Wednesday, 6 January 2010

Cally Blackman - 100 Years of Menswear

   Ah, coffee tables

   Cally Blackman’s 100 Years of Menswear was curated with a more general, and pictorial, approach than was taken in other 2009 works such as Nicholas Storey’s History of Men's Fashion and Eric Musgrave’s Sharp Suits. However, it is no lesser for it and its juxtapositions of traditional style with the shifts and challenges of fashion are certainly worth more than the occasional glance. The languid posture of the younger, rockabilly-haired David Bowie on the cover, clad in a pale mustard shawl collared suit and a yellow/white horizontal striped  towelling shirt – ever straddling boundaries – typifies this approach rather well

   It is light on words – though the paragraphs contain the necessary amount of elucidation – and heavy on imagery, which is, of course, the true draw. Unearthing a rich seam of photography from the early days of the 20th century onwards is an accomplishment I hope Blackman is proud of, and her consummate approach is testament to her knowledge and passion. Although she is careful to touch on the major – and by now obvious – style leaders and designers we all know (Astaire, Grant, Eden, Wolfe, Windsor, Saint Laurent, Gatsby/Redford, Jagger, Nutter, Ford, Lauren, Armani), a welcome inclusion of cultural context often pervades. I did wish at times that she would concentrate on some less trodden paths such as the aesthetes of Paris (although her curation of artistic styles in Europe between 1900 - 1939 is characteristically spot-on, at the very least, I feel that I know too little about the French creativity, dandyism and bohemianism of the period) the Suedeheads of the 1970s and the less clichéd side of Edwardian England, but there were, for me, genuine moments of enlightenment such as the Zazous of the 1940s, a nonchalant European counterpart to the Zoot Suiters

   The overall effect Blackman seems to aim for is one of clothing through culture and time of place rather than technicality, although the evolution of design and technique is obviously not ignored. Nevertheless, given that her foreword asserts that menswear is in fact as diverse and interesting and more influential than womenswear, the sheer variety of pictures almost flawlessly supports her on each point

   In this respect, and that of the changing fashions depicted within, the book champions a concept I'm rather attached to - menswear has far more to offer than we may think today. As the selection of modern day images of celebrities and fashion shoots somewhat ironically displays, we stopped trying, to our disadvantage, no less.

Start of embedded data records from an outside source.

-- B computes the canonical chunkwise output
lemma altB (fuel : Nat) : ∀ (data : List Int), data.length ≤ fuel →
    escapeSysex_alt data = canon data := by
  induction fuel with
  | zero =>
      intro data hlen
      have : data = [] := List.eq_nil_of_length_eq_zero (by omega)
      subst this
      rw [canon]; decide
  | succ fuel ih =>
      intro data hlen
      by_cases hnil : data = []
      · subst hnil; rw [canon]; decide
      · have hm : 1 ≤ data.length := by
          cases data with
          | nil => exact absurd rfl hnil
          | cons a l => simp
        simp only [escapeSysex_alt]
        have hfd : PySem.Int.floordiv ((data.length:Int) + 6) 7
            = (((data.length + 6) / 7 : Nat) : Int) := by
          rw [show ((data.length:Int) + 6) = ((data.length + 6 : Nat):Int) by push_cast; ring,
            show (7:Int) = ((7:Nat):Int) by simp, PySem.Int.floordiv_natCast]
        have hK : (data.length:Int) + PySem.Int.floordiv ((data.length:Int) + 6) 7
            = ((data.length + (data.length + 6) / 7 : Nat) : Int) := by
          rw [hfd]; push_cast; ring
        rw [hK]
        rw [canon, dif_neg hnil]
        by_cases hm7 : data.length ≤ 7
        · rw [show ((data.length + (data.length + 6) / 7 : Nat) : Int)
              = ((data.length + 1 : Nat) : Int) by congr 1; omega]
          rw [PySem.List.pyRange_one_cons (by push_cast; omega), List.map_cons]
          rw [if_pos (show PySem.Int.mod 0 8 = 0 from by decide),
            show PySem.Int.floordiv 0 8 = 0 from by decide,
            altMs_eq data 0 le_rfl]
          rw [show ((7:Int)*0).toNat = 0 from by decide,
            show (7:Int)*0 + 7 = 7 from by decide]
          rw [show (min (7:Int) (data.length:Int) - 7*0).toNat = data.length by omega]
          rw [List.drop_zero, List.take_length,
            show data.take 7 = data from List.take_of_length_le hm7]
          rw [show ((data.length + 1 : Nat) : Int) = 1 + ((data.length : Nat) : Int) by push_cast; ring]
          rw [show (0:Int) + 1 = 1 by norm_num, low_block data _ data.length le_rfl hm7]
          rw [List.take_length,
            show data.drop 7 = ([]:List Int) from List.drop_eq_nil_of_le (by omega)]
          rw [canon]
          simp
        · have h7m : 7 < data.length := by omega
          rw [PySem.List.pyRange_one_append 0 8 ((data.length + (data.length + 6) / 7 : Nat) : Int)
            (by norm_num) (by push_cast; omega), List.map_append]
          rw [PySem.List.pyRange_one_cons (by norm_num : (0:Int) < 8), List.map_cons]
          rw [if_pos (show PySem.Int.mod 0 8 = 0 from by decide),
            show PySem.Int.floordiv 0 8 = 0 from by decide,
            altMs_eq data 0 le_rfl,
            show ((7:Int)*0).toNat = 0 from by decide,
            show (7:Int)*0 + 7 = 7 from by decide,
            show (min (7:Int) (data.length:Int) - 7*0).toNat = 7 by omega,
            List.drop_zero]
          rw [show (0:Int) + 1 = 1 by norm_num,
            show PySem.List.pyRange 1 8 1 = PySem.List.pyRange 1 (1 + ((7:Nat):Int)) 1 by norm_num,
            low_block data _ 7 (by omega) le_rfl]
          have hrec : (PySem.List.pyRange 8 ((data.length + (data.length + 6) / 7 : Nat) : Int) 1).map
              (fun j => if PySem.Int.mod j 8 = 0 then escapeSysexAltMs data (PySem.Int.floordiv j 8)
                else PySem.Int.band ((PySem.List.pyGet? data (j - PySem.Int.floordiv j 8 - 1)).getD 0) 127)
              = escapeSysex_alt (data.drop 7) := by
            simp only [escapeSysex_alt, List.length_drop]
            have hfd' : PySem.Int.floordiv (((data.length - 7 : Nat):Int) + 6) 7
                = (((data.length - 7 + 6) / 7 : Nat) : Int) := by
              rw [show (((data.length - 7:Nat):Int) + 6) = ((data.length - 7 + 6 : Nat):Int) by omega,
                show (7:Int) = ((7:Nat):Int) by simp, PySem.Int.floordiv_natCast]
            rw [hfd',
              show ((data.length - 7:Nat):Int) + (((data.length - 7 + 6) / 7 : Nat) : Int)
                = ((data.length - 7 + (data.length - 7 + 6) / 7 : Nat) : Int) by omega]
            rw [PySem.List.pyRange_one, PySem.List.pyRange_one]
            rw [show (((data.length + (data.length + 6) / 7 : Nat) : Int) - 8).toNat
                = data.length - 7 + (data.length - 7 + 6) / 7 by omega,
              show (((data.length - 7 + (data.length - 7 + 6) / 7 : Nat) : Int) - 0).toNat
                = data.length - 7 + (data.length - 7 + 6) / 7 by omega]
            rw [List.map_map, List.map_map]
            apply List.map_congr_left
            intro k hk
            rw [List.mem_range] at hk
            simp only [Function.comp_apply]
            rw [show (8:Int) + (k:Int) = ((8 + k : Nat):Int) by omega,
              show (0:Int) + (k:Int) = ((k : Nat):Int) by omega,
              show (8:Int) = ((8:Nat):Int) by simp]
            rw [PySem.Int.mod_natCast, PySem.Int.mod_natCast,
              PySem.Int.floordiv_natCast, PySem.Int.floordiv_natCast]
            rw [show (8 + k) % 8 = k % 8 by omega, show (8 + k) / 8 = k / 8 + 1 by omega]
            by_cases hk8 : ((k % 8 : Nat) : Int) = 0
            · rw [if_pos hk8, if_pos hk8]
              rw [altMs_eq data _ (Int.natCast_nonneg _),
                altMs_eq (data.drop 7) _ (Int.natCast_nonneg _)]
              simp only [List.length_drop, List.drop_drop]
              congr 2
              · omega
              · congr 1
                omega
            · have hk0 : k % 8 ≠ 0 := by
                intro h; exact hk8 (by rw [h]; simp)
              rw [if_neg hk8, if_neg hk8]
              rw [show ((8 + k : Nat):Int) - ((k/8 + 1 : Nat):Int) - 1
                  = ((k - k/8 - 1 + 7 : Nat) : Int) by omega,
                show ((k : Nat):Int) - ((k/8 : Nat):Int) - 1
                  = ((k - k/8 - 1 : Nat) : Int) by omega]
              rw [PySem.List.pyGet?_natCast, PySem.List.pyGet?_natCast, List.getElem?_drop,
                show 7 + (k - k/8 - 1) = k - k/8 - 1 + 7 by omega]
          rw [hrec, ih (data.drop 7) (by simp; omega)]
          simp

It's cultural degeneration portrayed through morphing and dying sartorial codes; the old adage about pictures and words  is more than apt, for once

   The book is divided into sections by period of time and also by title. Naturally, my favourite section is "Peacock", which starts with the tweaks and experimentations of late 50s Continental tailoring and early 60s Pierre Cardin before flowering into the daring (and drugs) of the Peacock Revolution, the Counter Culture and the continued rise and rise of pop music. Second to this - despite its brevity - the use in "Suit" of a Laurence Fellows-drawn Esquire advert with the advice still intact (and an Anthony Eden-inspired one, no less) made me smile appreciatively. I don't yet have a third, but that will come in time - a strong contender is "Culture Clubber", since 1980s street fashion is rather close to my heart. 1980s hip hoppers and their oversized eyewear are more woven into my dress style than some might think

   Though this is not truly a history book - in this respect, we have enough of those - I was reminded why I, in my youth, thought I wanted to be a historian after my first read-through. It was not to lecture about Vietnam or The Battle of Agincourt; it was about learning about what changed and why. Pop culture dissection that so ably combines two of my interests is certainly worth purchasing, and so 100 Years of Menswear may become one of my favourite Christmas presents ever

   Even if it was from myself

An Autre Evening

Photograph by Amina Nolan. Aside from her obvious talent, the lady must be credited for somehow recrafting the drab London of 2009 as the vibrant, hedonistic Paris of 1969, or something like that. It is actually scanned from a traditional film photo. Perhaps I should be holding a cigarette

   Ah, October. 3am on a Soho morning, following a missed talk at the Arts Club, several uninvited peeks through open doorways and an hour's dancing in a cafe that refused to close

   We met these two at Ronnie Scott's, as one does, I suppose. I am still yet to send them this address

   Sometimes, I really love the nightlife

Monday, 4 January 2010

Cornelius - '2010' (1997)

   This bears a warning - it should not be listened to, under circumstances, by those of a nervous, or staunchly classicist, disposition. For it is perhaps the most gleefully childish and senses free cover of Johann Bach's piece that exists. And I say that despite being no authority on Bach covers whatsoever

   Every Cornelius album since 1995 has borne a cover of a reasonably well known song; this rather makes that year's somewhat disquieting fusion of Vivaldi's 'Concerto No. 3 From The Four Seasons' and Black Sabbath's opening riff to 'Iron Man' (complete with bizarre neo-psychedelic electronics and the title 'Pink Bloody Sabbath') seem like relaxation music by comparison. But then how else should a downloaded MIDI over drum'n'bass and wild samples from deep space satellites and the Oscar-winning classic Amadeus make one feel?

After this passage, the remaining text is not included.